Exercise directions
Pull every line holding the word "pvDomChar" from the data below and copy it.

(Stored data)

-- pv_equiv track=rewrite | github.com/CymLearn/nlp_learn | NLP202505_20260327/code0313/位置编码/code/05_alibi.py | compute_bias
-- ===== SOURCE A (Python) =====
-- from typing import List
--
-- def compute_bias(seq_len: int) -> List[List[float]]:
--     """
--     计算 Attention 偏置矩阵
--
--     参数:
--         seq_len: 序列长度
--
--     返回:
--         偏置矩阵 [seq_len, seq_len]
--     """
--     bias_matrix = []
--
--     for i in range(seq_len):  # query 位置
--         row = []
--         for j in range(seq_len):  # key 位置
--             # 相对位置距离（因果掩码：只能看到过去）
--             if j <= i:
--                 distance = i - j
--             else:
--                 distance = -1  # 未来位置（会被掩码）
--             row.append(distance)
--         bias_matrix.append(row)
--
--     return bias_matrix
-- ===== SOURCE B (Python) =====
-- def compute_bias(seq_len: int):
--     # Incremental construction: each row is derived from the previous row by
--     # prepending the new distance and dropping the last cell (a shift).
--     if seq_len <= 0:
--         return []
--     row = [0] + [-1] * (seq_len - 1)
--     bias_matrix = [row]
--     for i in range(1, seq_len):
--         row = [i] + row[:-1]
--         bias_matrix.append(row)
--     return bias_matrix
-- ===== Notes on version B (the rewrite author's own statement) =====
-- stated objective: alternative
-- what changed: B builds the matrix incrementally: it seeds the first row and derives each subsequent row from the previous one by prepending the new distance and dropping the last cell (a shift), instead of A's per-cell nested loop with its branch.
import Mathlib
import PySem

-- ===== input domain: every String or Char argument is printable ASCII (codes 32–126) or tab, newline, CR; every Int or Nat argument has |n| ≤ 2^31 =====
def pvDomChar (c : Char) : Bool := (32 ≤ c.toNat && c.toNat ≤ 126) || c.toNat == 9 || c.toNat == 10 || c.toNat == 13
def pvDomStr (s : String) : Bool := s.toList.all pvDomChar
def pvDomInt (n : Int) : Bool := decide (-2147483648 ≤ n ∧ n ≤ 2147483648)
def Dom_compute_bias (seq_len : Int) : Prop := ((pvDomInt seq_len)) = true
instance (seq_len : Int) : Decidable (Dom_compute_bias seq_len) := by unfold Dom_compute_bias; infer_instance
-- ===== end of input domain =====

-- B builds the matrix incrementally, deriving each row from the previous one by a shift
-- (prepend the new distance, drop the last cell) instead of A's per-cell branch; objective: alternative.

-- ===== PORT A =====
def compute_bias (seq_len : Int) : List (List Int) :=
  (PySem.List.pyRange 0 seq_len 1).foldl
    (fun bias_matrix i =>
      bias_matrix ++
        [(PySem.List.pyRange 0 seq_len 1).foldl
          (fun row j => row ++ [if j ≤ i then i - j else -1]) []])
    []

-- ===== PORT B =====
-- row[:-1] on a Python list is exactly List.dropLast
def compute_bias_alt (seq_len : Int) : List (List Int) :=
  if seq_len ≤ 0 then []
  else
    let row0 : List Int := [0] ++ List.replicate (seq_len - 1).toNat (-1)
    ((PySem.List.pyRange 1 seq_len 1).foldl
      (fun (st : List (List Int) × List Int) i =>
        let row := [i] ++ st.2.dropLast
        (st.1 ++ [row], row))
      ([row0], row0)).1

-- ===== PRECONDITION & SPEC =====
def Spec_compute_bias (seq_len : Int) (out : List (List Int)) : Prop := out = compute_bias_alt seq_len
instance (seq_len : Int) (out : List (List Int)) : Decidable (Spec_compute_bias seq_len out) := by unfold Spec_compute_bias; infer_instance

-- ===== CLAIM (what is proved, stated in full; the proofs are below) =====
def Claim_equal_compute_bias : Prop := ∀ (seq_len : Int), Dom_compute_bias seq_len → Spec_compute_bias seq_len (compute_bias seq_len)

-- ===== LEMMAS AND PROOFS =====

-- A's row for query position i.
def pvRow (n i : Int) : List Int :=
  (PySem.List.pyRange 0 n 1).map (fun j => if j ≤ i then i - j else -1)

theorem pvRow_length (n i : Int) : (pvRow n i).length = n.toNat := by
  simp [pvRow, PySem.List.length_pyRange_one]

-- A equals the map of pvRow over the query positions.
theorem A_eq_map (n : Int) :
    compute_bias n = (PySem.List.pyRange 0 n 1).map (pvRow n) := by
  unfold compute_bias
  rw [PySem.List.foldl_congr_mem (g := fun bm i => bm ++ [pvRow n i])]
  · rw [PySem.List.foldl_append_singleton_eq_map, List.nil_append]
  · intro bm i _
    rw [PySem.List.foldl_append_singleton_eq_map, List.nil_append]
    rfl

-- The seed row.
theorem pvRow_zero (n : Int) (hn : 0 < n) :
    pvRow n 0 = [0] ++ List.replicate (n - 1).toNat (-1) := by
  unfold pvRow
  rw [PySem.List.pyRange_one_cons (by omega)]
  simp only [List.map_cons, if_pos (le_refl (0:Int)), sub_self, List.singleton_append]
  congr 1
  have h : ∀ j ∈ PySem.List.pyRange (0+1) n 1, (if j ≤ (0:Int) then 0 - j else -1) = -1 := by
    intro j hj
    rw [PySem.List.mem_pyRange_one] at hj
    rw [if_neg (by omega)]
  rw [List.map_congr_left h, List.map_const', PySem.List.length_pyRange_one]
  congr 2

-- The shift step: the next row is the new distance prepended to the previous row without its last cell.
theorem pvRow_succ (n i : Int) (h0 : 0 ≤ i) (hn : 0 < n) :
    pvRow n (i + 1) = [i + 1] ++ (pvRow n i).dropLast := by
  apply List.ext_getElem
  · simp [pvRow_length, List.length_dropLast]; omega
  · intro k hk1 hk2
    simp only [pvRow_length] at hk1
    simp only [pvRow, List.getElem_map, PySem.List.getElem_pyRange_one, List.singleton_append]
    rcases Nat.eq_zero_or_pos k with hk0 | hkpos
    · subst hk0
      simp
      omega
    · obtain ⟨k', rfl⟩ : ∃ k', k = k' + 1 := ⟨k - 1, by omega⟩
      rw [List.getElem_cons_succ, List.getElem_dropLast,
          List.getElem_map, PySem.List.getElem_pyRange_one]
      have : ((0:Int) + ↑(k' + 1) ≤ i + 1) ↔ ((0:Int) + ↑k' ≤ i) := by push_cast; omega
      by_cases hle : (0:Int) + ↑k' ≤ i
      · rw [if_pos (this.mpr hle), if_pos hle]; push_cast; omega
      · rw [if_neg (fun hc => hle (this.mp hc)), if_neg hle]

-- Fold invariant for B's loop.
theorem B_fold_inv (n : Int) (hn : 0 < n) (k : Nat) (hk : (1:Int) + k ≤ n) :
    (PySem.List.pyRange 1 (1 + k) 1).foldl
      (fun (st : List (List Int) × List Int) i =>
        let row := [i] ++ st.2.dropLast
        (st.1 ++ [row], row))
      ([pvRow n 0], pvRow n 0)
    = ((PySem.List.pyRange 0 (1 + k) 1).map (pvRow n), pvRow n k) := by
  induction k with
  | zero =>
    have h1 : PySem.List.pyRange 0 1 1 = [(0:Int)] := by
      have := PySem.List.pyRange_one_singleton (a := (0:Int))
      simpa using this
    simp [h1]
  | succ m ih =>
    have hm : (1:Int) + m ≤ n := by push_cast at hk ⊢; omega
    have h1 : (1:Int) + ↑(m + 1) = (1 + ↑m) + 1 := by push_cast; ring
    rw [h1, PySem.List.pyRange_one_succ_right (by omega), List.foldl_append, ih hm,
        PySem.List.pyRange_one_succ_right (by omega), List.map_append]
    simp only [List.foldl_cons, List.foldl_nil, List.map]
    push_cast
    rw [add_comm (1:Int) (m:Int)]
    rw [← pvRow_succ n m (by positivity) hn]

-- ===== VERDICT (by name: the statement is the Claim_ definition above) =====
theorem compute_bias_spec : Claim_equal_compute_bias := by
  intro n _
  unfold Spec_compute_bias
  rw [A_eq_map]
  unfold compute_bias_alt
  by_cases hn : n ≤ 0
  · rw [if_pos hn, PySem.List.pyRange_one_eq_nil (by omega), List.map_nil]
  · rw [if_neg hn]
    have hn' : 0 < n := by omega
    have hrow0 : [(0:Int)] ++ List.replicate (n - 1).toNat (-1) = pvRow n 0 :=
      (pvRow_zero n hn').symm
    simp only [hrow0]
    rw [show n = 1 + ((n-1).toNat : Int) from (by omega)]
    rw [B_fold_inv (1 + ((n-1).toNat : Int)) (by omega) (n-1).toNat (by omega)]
---
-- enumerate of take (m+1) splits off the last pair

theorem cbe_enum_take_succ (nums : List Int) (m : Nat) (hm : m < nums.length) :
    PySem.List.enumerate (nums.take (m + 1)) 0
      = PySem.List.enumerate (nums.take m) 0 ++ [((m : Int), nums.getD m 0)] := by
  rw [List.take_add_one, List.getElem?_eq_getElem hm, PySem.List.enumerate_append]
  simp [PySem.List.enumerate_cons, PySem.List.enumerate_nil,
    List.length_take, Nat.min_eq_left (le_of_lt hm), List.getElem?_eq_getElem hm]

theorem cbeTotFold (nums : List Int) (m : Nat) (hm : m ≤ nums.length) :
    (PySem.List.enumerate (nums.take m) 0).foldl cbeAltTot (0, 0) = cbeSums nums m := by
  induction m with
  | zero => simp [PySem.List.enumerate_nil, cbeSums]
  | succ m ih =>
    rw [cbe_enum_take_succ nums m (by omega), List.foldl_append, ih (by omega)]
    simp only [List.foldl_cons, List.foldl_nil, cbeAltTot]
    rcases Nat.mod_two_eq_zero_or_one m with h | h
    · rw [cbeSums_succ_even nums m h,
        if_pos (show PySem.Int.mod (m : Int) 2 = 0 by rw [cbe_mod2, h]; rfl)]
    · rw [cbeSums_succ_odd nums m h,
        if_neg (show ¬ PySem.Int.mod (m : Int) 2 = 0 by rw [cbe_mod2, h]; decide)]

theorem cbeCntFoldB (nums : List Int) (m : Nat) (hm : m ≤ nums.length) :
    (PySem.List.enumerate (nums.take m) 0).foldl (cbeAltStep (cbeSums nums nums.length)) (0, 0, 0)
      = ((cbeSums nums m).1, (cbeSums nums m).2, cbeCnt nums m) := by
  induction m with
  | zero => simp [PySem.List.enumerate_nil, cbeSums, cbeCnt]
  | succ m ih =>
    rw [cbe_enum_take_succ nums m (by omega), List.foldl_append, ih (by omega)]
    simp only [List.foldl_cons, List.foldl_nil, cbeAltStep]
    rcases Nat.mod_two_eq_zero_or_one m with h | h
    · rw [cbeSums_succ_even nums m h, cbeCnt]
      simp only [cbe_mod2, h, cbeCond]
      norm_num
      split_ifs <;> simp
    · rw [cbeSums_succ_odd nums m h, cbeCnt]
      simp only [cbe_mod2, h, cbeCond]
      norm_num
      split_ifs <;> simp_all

Your solution
def pvDomChar (c : Char) : Bool := (32 ≤ c.toNat && c.toNat ≤ 126) || c.toNat == 9 || c.toNat == 10 || c.toNat == 13
def pvDomStr (s : String) : Bool := s.toList.all pvDomChar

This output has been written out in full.